■ Provided records:
-- pv_equiv track=rewrite | github.com/rosawoo/code-smell | detector/smell_detector.py | collect_boundaries
-- ===== SOURCE A (Python) =====
-- from typing import List, Dict, Tuple, Optional
--
-- def is_method(contents: List[str], index: int) -> bool:
--     line = contents[index].lstrip()
--     return line.startswith("def ")
--
-- def collect_boundaries(contents: List[str]) -> List[Tuple[int, int, int]]:
--     boundaries, current_start, blank_count = [], None, 0
--     for index in range(len(contents)):
--         if not is_method(contents, index):
--             if current_start is not None and contents[index].strip() == '':
--                 blank_count += 1
--             continue
--         if current_start is None:
--             current_start, blank_count = index, 0
--         else:
--             boundaries.append((current_start, index, blank_count))
--             current_start, blank_count = index, 0
--     if current_start is not None:
--         boundaries.append((current_start, len(contents), blank_count))
--     return boundaries
-- ===== SOURCE B (Python) =====
-- def collect_boundaries(contents):
--     method_indices = [i for i in range(len(contents))
--                       if contents[i].lstrip().startswith("def ")]
--     boundaries = []
--     for j, start in enumerate(method_indices):
--         end = method_indices[j + 1] if j + 1 < len(method_indices) else len(contents)
--         blanks = sum(1 for k in range(start + 1, end) if contents[k].strip() == '')
--         boundaries.append((start, end, blanks))
--     return boundaries
-- ===== Notes on version B (the rewrite author's own statement) =====
-- stated objective: alternative
-- what changed: Replaces A's single stateful scan (current_start/blank_count accumulator with a trailing flush) by first collecting all method line indices, then mapping consecutive index pairs to (start, end, blank-count-in-between) segments.
import Mathlib
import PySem

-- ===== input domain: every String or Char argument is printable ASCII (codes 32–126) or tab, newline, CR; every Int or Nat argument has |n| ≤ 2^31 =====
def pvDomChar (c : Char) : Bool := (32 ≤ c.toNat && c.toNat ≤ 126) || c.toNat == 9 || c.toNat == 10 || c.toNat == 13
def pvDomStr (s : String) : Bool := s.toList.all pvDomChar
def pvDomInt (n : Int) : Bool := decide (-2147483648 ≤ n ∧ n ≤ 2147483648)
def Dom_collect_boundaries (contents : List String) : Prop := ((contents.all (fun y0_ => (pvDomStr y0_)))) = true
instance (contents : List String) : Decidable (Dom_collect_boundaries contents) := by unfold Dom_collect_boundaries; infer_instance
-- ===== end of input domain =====

-- B replaces A's stateful single scan by collecting the method indices first and mapping
-- consecutive pairs to segments (alternative decomposition, same cost).

-- ===== PORT A =====
-- indices used here always lie in range, so `getD` is exact for Python's contents[index]
def is_method (contents : List String) (index : Nat) : Bool :=
  PySem.Str.startswith (PySem.Str.lstrip (contents.getD index "")) "def "

def collect_boundaries_step (contents : List String)
    (s : List (Int × Int × Int) × Option Int × Int) (index : Nat) :
    List (Int × Int × Int) × Option Int × Int :=
  let (boundaries, current_start, blank_count) := s
  if ¬ is_method contents index then
    if current_start.isSome && (PySem.Str.strip (contents.getD index "") == "") then
      (boundaries, current_start, blank_count + 1)
    else
      (boundaries, current_start, blank_count)
  else
    match current_start with
    | none => (boundaries, some (index : Int), 0)
    | some c => (boundaries ++ [(c, (index : Int), blank_count)], some (index : Int), 0)

def collect_boundaries (contents : List String) : List (Int × Int × Int) :=
  let st := (List.range contents.length).foldl (collect_boundaries_step contents) ([], none, 0)
  match st.2.1 with
  | none => st.1
  | some current_start => st.1 ++ [(current_start, (contents.length : Int), st.2.2)]

-- ===== PORT B =====
def collect_boundaries_alt (contents : List String) : List (Int × Int × Int) :=
  let method_indices := (List.range contents.length).filter
    (fun i => PySem.Str.startswith (PySem.Str.lstrip (contents.getD i "")) "def ")
  (List.range method_indices.length).map (fun j =>
    let start := method_indices.getD j 0
    let stop := if j + 1 < method_indices.length then method_indices.getD (j + 1) 0
                else contents.length
    let blanks := ((List.range' (start + 1) (stop - (start + 1))).filter
      (fun k => PySem.Str.strip (contents.getD k "") == "")).length
    ((start : Int), (stop : Int), (blanks : Int)))

-- ===== PRECONDITION & SPEC =====
def Spec_collect_boundaries (contents : List String) (out : List (Int × Int × Int)) : Prop := out = collect_boundaries_alt contents
instance (contents : List String) (out : List (Int × Int × Int)) : Decidable (Spec_collect_boundaries contents out) := by unfold Spec_collect_boundaries; infer_instance

-- ===== CLAIM (what is proved, stated in full; the proofs are below) =====
def Claim_equal_collect_boundaries : Prop := ∀ (contents : List String), Dom_collect_boundaries contents → Spec_collect_boundaries contents (collect_boundaries contents)

-- ===== LEMMAS AND PROOFS =====
def pvBlank (c : List String) (k : Nat) : Bool := PySem.Str.strip (c.getD k "") == ""

def pvBlanks (c : List String) (a b : Nat) : Nat :=
  ((List.range' a (b - a)).filter (fun k => pvBlank c k)).length

def pvSegs (c : List String) : List Nat → Nat → List (Int × Int × Int)
  | [], _ => []
  | [a], n => [((a : Int), (n : Int), (pvBlanks c (a + 1) n : Int))]
  | a :: b :: rest, n =>
      ((a : Int), (b : Int), (pvBlanks c (a + 1) b : Int)) :: pvSegs c (b :: rest) n

def pvSegsInit (c : List String) : List Nat → List (Int × Int × Int)
  | [] => []
  | [_] => []
  | a :: b :: rest =>
      ((a : Int), (b : Int), (pvBlanks c (a + 1) b : Int)) :: pvSegsInit c (b :: rest)

lemma pvBlanks_self (c : List String) (a : Nat) : pvBlanks c a a = 0 := by
  simp [pvBlanks]

lemma pvBlanks_succ (c : List String) (a n : Nat) (h : a ≤ n) :
    pvBlanks c a (n + 1) = pvBlanks c a n + (if pvBlank c n then 1 else 0) := by
  have h1 : n + 1 - a = (n - a) + 1 := by omega
  have h2 : a + (n - a) = n := by omega
  rw [pvBlanks, pvBlanks, h1, List.range'_concat]
  have h3 : a + 1 * (n - a) = n := by omega
  rw [h3, List.filter_append, List.length_append]
  split_ifs with hb <;> simp [hb]

lemma pvSegsInit_concat (c : List String) (n : Nat) : ∀ l : List Nat,
    pvSegsInit c (l ++ [n]) = pvSegsInit c l ++
      (match l.getLast? with
       | none => []
       | some a => [((a : Int), (n : Int), (pvBlanks c (a + 1) n : Int))]) := by
  intro l
  induction l with
  | nil => simp [pvSegsInit]
  | cons a tl ih =>
    cases tl with
    | nil => simp [pvSegsInit]
    | cons b rest =>
      simp only [List.cons_append] at ih ⊢
      rw [pvSegsInit, pvSegsInit, ih, List.getLast?_cons_cons]
      cases (b :: rest).getLast? <;> simp

lemma pvSegs_of_init (c : List String) (n : Nat) : ∀ l : List Nat,
    pvSegsInit c l ++
      (match l.getLast? with
       | none => []
       | some a => [((a : Int), (n : Int), (pvBlanks c (a + 1) n : Int))]) = pvSegs c l n := by
  intro l
  induction l with
  | nil => simp [pvSegsInit, pvSegs]
  | cons a tl ih =>
    cases tl with
    | nil => simp [pvSegsInit, pvSegs]
    | cons b rest =>
      simp only [pvSegsInit, pvSegs, List.getLast?_cons_cons, List.cons_append] at ih ⊢
      rw [ih]

def pvStateSpec (c : List String) (n : Nat) (l : List Nat) :
    List (Int × Int × Int) × Option Int × Int :=
  (pvSegsInit c l, l.getLast?.map (fun a => (a : Int)),
    match l.getLast? with
    | none => 0
    | some a => (pvBlanks c (a + 1) n : Int))

lemma foldA_spec (c : List String) (n : Nat) :
    (List.range n).foldl (collect_boundaries_step c) ([], none, 0) =
      pvStateSpec c n ((List.range n).filter (fun i => is_method c i)) := by
  induction n with
  | zero => simp [pvStateSpec, pvSegsInit]
  | succ n ih =>
    rw [List.range_succ, List.foldl_append, List.foldl_cons, List.foldl_nil, ih,
        List.filter_append]
    by_cases h : is_method c n
    · have hfilter : List.filter (fun i => is_method c i) [n] = [n] := by simp [h]
      rw [hfilter]
      set l := (List.range n).filter (fun i => is_method c i) with hl
      cases hlast : l.getLast? with
      | none =>
        have hnil : l = [] := List.getLast?_eq_none_iff.mp hlast
        simp [hnil, collect_boundaries_step, pvStateSpec, pvSegsInit, h, pvBlanks_self]
      | some a =>
        simp [collect_boundaries_step, pvStateSpec, h, hlast, pvSegsInit_concat,
          pvBlanks_self]
    · have hfilter : List.filter (fun i => is_method c i) [n] = [] := by simp [h]
      rw [hfilter, List.append_nil]
      set l := (List.range n).filter (fun i => is_method c i) with hl
      cases hlast : l.getLast? with
      | none =>
        simp [collect_boundaries_step, pvStateSpec, h, hlast]
      | some a =>
        have ha : a < n := by
          have hmem : a ∈ l := List.mem_of_getLast? hlast
          have : a ∈ List.range n := (List.mem_filter.mp (hl ▸ hmem)).1
          simpa using this
        have hblanks : pvBlanks c (a + 1) (n + 1)
            = pvBlanks c (a + 1) n + (if pvBlank c n then 1 else 0) := by
          exact pvBlanks_succ c (a + 1) n (by omega)
        simp only [collect_boundaries_step, pvStateSpec, h, hlast, hblanks, pvBlank]
        by_cases hb : (PySem.Str.strip (c.getD n "") == "") = true
        · rw [beq_iff_eq] at hb
          simp only [List.getD] at hb
          simp [hb, add_comm]
        · rw [beq_iff_eq] at hb
          simp only [List.getD] at hb
          simp [hb]

def pvSeg (c : List String) (l : List Nat) (n : Nat) (j : Nat) : Int × Int × Int :=
  let start := l.getD j 0
  let stop := if j + 1 < l.length then l.getD (j + 1) 0 else n
  let blanks := ((List.range' (start + 1) (stop - (start + 1))).filter
    (fun k => PySem.Str.strip (c.getD k "") == "")).length
  ((start : Int), (stop : Int), (blanks : Int))

lemma pvSeg_succ (c : List String) (a : Nat) (tl : List Nat) (n j : Nat) :
    pvSeg c (a :: tl) n (j + 1) = pvSeg c tl n j := by
  simp only [pvSeg, List.getD_cons_succ, List.length_cons, Nat.add_lt_add_iff_right]

lemma alt_eq_segs (c : List String) (n : Nat) : ∀ l : List Nat,
    (List.range l.length).map (pvSeg c l n) = pvSegs c l n := by
  intro l
  induction l with
  | nil => simp [pvSegs]
  | cons a tl ih =>
    rw [List.length_cons, List.range_succ_eq_map, List.map_cons, List.map_map]
    have htail : (List.range tl.length).map (pvSeg c (a :: tl) n ∘ Nat.succ)
        = pvSegs c tl n := by
      rw [← ih]
      exact List.map_congr_left (fun j _ => pvSeg_succ c a tl n j)
    rw [htail]
    cases tl with
    | nil => simp [pvSeg, pvSegs, pvBlanks, pvBlank]
    | cons b rest => simp [pvSeg, pvSegs, pvBlanks, pvBlank]

lemma alt_eq (c : List String) :
    collect_boundaries_alt c =
      pvSegs c ((List.range c.length).filter
        (fun i => PySem.Str.startswith (PySem.Str.lstrip (c.getD i "")) "def ")) c.length := by
  rw [← alt_eq_segs]
  rfl

-- ===== VERDICT (by name: the statement is the Claim_ definition above) =====
theorem collect_boundaries_spec : Claim_equal_collect_boundaries := by
  intro contents _
  unfold Spec_collect_boundaries
  show collect_boundaries contents = collect_boundaries_alt contents
  unfold collect_boundaries collect_boundaries_alt
  rw [foldA_spec]
  have halt := alt_eq contents
  rw [collect_boundaries_alt] at halt
  simp only [is_method]
  rw [halt]
  set l := (List.range contents.length).filter
    (fun i => PySem.Str.startswith (PySem.Str.lstrip (contents.getD i "")) "def ") with hl
  cases hlast : l.getLast? with
  | none =>
    have hnil : l = [] := List.getLast?_eq_none_iff.mp hlast
    simp [pvStateSpec, hnil, pvSegsInit, pvSegs]
  | some a =>
    have := pvSegs_of_init contents contents.length l
    rw [hlast] at this
    simpa [pvStateSpec, hlast] using this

■ Directions:
Your answer should be the exact lines above from the one with "-- stated objective: alternative" through the one with "-- what changed: Replaces", both included, and nothing besides.

■ Exercise response:
-- stated objective: alternative
-- what changed: Replaces A's single stateful scan (current_start/blank_count accumulator with a trailing flush) by first collecting all method line indices, then mapping consecutive index pairs to (start, end, blank-count-in-between) segments.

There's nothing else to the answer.